=== Begin Enclosure ===

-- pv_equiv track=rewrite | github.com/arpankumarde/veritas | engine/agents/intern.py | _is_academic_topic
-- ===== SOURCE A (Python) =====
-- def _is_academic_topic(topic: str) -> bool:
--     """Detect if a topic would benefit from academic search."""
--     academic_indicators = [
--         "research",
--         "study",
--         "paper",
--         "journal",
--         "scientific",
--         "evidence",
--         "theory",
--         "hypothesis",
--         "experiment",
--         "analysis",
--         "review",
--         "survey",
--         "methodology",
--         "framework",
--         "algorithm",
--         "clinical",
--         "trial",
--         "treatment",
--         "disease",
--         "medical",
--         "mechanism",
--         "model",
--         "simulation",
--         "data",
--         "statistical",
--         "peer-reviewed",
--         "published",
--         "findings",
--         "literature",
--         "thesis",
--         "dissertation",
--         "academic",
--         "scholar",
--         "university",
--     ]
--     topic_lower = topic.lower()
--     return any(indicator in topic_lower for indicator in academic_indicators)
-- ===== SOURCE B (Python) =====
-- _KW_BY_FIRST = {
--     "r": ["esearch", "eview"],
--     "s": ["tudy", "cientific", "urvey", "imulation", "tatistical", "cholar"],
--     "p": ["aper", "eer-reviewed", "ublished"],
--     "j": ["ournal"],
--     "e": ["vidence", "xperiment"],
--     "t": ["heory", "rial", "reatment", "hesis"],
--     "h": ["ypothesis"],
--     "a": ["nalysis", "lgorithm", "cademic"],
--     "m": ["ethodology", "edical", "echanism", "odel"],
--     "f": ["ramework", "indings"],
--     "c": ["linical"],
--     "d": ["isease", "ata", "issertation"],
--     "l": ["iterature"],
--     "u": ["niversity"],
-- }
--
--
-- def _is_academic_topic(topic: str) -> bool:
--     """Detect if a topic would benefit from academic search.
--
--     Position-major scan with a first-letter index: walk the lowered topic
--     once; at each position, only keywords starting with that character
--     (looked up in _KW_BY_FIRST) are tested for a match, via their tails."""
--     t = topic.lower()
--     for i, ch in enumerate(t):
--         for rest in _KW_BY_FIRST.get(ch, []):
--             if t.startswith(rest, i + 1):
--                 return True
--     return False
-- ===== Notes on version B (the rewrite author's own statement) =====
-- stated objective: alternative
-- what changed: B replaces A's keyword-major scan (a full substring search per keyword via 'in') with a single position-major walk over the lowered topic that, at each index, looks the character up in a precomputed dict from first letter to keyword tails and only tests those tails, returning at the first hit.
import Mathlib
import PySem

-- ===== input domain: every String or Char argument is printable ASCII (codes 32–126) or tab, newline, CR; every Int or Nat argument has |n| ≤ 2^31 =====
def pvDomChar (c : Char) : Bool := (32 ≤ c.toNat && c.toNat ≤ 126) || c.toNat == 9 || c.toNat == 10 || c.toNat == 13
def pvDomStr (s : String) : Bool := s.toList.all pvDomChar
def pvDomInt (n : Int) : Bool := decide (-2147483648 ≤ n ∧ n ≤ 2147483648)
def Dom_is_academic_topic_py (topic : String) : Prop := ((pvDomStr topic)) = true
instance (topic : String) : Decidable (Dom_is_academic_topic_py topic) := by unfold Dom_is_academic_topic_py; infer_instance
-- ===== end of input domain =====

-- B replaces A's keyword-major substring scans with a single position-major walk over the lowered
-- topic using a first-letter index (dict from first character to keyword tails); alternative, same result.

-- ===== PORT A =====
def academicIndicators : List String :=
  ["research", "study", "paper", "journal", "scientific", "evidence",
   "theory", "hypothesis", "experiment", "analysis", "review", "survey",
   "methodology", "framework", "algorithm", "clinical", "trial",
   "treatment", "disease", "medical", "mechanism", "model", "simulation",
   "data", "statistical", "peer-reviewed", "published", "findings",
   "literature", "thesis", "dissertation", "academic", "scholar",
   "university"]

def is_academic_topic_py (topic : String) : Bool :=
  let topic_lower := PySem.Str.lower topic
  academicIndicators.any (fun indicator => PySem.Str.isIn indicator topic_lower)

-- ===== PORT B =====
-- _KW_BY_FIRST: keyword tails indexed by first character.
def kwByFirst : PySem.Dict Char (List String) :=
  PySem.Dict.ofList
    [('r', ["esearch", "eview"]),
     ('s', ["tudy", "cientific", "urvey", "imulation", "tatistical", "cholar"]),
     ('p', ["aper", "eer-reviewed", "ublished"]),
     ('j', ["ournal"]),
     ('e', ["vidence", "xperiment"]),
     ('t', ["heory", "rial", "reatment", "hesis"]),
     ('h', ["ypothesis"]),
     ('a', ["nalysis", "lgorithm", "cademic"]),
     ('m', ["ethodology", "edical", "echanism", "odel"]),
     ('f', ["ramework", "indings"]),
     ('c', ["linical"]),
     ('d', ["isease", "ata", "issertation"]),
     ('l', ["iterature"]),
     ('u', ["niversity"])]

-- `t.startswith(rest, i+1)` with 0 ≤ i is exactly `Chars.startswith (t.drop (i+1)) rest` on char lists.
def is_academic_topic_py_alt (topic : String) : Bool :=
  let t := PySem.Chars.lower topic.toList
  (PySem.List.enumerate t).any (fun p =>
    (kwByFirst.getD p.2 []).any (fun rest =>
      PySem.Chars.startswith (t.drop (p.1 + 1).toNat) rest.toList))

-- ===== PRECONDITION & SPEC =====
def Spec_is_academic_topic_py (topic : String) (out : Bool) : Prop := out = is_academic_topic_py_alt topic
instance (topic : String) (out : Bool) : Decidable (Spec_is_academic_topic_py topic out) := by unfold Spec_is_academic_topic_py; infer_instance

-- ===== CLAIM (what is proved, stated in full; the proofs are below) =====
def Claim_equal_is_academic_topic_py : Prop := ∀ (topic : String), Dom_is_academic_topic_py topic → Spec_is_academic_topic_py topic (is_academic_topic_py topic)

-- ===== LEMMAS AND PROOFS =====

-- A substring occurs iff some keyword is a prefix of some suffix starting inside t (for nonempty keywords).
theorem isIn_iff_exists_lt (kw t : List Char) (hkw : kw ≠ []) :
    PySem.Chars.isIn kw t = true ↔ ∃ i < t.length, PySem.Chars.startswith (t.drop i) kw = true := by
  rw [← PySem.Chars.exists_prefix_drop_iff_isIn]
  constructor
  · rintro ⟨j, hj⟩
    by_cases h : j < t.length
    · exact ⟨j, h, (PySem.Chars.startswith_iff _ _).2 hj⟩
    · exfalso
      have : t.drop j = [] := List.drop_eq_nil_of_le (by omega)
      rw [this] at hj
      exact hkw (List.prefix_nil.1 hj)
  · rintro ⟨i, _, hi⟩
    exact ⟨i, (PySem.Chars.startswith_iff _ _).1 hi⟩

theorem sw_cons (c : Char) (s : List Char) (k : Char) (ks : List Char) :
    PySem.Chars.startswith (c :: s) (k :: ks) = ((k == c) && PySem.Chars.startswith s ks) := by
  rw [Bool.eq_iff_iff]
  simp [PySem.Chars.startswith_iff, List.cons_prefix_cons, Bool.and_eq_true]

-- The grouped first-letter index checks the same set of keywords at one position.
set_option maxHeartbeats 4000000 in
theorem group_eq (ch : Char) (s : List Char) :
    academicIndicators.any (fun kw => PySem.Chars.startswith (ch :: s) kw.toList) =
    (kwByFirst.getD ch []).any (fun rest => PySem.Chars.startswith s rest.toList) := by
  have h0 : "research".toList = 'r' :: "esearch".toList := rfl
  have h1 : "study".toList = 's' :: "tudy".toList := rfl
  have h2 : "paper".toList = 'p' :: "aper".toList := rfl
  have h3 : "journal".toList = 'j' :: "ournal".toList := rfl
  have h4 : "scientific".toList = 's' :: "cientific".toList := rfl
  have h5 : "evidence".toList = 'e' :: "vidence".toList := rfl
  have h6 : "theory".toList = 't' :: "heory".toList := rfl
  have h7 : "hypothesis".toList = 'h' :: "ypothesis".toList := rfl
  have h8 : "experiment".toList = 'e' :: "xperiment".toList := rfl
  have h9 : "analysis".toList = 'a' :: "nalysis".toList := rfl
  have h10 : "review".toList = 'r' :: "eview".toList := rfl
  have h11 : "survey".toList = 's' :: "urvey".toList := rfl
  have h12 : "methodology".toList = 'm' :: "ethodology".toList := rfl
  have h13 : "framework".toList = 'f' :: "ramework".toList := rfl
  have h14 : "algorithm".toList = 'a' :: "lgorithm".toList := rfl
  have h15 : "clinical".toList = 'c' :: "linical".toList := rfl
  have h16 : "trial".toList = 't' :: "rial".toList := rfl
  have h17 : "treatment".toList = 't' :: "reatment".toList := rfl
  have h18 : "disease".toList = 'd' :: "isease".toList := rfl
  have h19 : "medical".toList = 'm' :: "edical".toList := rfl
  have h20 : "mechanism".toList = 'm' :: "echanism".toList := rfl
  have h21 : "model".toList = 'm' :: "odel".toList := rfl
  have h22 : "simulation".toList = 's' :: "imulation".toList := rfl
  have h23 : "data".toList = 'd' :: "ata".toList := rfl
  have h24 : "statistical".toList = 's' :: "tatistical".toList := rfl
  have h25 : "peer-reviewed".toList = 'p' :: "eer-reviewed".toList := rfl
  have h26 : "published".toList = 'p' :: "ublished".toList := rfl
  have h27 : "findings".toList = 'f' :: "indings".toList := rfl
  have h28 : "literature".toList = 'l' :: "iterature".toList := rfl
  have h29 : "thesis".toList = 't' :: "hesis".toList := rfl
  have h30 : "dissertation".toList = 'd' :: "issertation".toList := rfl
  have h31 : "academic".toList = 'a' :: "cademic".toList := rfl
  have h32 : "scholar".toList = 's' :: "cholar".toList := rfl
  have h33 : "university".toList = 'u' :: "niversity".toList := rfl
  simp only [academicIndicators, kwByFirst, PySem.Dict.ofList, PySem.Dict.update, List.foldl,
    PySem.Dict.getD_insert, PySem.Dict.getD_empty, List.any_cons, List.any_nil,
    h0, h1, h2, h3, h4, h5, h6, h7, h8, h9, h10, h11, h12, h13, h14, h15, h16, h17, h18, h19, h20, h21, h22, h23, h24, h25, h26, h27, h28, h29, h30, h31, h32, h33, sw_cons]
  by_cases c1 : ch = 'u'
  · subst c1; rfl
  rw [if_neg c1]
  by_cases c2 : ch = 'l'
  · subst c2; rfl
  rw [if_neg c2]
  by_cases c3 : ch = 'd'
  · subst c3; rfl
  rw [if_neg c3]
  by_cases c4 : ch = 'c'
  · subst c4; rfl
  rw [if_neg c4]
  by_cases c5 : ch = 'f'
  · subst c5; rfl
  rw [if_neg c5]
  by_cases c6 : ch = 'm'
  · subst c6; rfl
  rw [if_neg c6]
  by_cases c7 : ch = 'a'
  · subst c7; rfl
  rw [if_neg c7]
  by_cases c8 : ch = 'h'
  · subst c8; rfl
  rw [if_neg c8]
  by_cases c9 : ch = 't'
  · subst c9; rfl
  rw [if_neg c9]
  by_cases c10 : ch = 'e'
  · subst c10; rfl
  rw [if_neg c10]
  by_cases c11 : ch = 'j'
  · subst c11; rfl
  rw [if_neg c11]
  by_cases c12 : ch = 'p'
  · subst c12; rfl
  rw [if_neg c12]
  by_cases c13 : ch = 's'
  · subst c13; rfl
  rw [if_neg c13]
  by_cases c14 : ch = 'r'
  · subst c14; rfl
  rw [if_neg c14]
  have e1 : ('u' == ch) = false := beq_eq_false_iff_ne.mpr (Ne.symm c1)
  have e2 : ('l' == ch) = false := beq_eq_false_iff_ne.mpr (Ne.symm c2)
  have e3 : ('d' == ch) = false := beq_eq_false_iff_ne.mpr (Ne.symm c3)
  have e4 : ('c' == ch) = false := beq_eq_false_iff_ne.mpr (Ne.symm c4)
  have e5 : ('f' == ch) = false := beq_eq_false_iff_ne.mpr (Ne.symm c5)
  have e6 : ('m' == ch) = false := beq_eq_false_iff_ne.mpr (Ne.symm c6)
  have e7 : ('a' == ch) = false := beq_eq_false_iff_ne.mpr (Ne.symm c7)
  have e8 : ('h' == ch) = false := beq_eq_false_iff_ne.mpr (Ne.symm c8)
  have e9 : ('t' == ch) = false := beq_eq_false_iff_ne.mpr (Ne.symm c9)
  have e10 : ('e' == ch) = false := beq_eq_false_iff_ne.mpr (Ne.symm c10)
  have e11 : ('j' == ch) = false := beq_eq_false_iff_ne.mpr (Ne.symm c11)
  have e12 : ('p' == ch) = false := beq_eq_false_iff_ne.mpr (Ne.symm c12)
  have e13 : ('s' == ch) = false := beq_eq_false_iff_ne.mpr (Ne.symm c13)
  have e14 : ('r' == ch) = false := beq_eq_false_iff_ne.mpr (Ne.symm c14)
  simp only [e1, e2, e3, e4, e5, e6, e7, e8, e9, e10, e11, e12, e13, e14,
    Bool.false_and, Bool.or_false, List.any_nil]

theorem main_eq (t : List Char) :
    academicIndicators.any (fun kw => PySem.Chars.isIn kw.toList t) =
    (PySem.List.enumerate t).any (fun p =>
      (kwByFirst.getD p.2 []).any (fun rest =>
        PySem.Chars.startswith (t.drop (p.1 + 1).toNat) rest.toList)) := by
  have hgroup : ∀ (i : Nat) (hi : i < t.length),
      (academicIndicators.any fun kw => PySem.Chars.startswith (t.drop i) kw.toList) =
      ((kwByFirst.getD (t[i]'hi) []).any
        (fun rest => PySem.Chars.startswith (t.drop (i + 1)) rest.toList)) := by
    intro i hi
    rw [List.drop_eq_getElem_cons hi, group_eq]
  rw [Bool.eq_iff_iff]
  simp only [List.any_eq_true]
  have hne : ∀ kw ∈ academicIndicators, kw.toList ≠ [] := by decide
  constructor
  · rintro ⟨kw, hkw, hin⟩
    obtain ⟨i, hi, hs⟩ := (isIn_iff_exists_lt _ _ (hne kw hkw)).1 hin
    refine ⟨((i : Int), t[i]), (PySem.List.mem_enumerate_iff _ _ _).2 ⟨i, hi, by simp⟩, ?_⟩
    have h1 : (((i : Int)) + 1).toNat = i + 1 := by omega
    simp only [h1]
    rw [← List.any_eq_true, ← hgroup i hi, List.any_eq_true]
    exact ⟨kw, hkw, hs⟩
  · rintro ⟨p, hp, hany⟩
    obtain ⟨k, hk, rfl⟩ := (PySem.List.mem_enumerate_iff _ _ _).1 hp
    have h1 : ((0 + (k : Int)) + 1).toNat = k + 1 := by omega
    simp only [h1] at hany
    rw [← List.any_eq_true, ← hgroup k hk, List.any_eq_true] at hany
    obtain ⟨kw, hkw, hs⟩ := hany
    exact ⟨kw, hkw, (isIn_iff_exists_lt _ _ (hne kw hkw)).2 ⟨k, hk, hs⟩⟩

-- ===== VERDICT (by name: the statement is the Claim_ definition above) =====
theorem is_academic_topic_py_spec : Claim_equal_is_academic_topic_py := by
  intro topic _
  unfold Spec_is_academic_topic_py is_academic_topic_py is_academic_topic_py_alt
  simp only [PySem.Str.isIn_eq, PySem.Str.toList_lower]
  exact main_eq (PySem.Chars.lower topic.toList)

=== End Enclosure ===

[Problem] Look through the entries above. Copy out every line holding the word "survey".

[Problem solution]
--         "survey",
   "theory", "hypothesis", "experiment", "analysis", "review", "survey",
  have h11 : "survey".toList = 's' :: "urvey".toList := rfl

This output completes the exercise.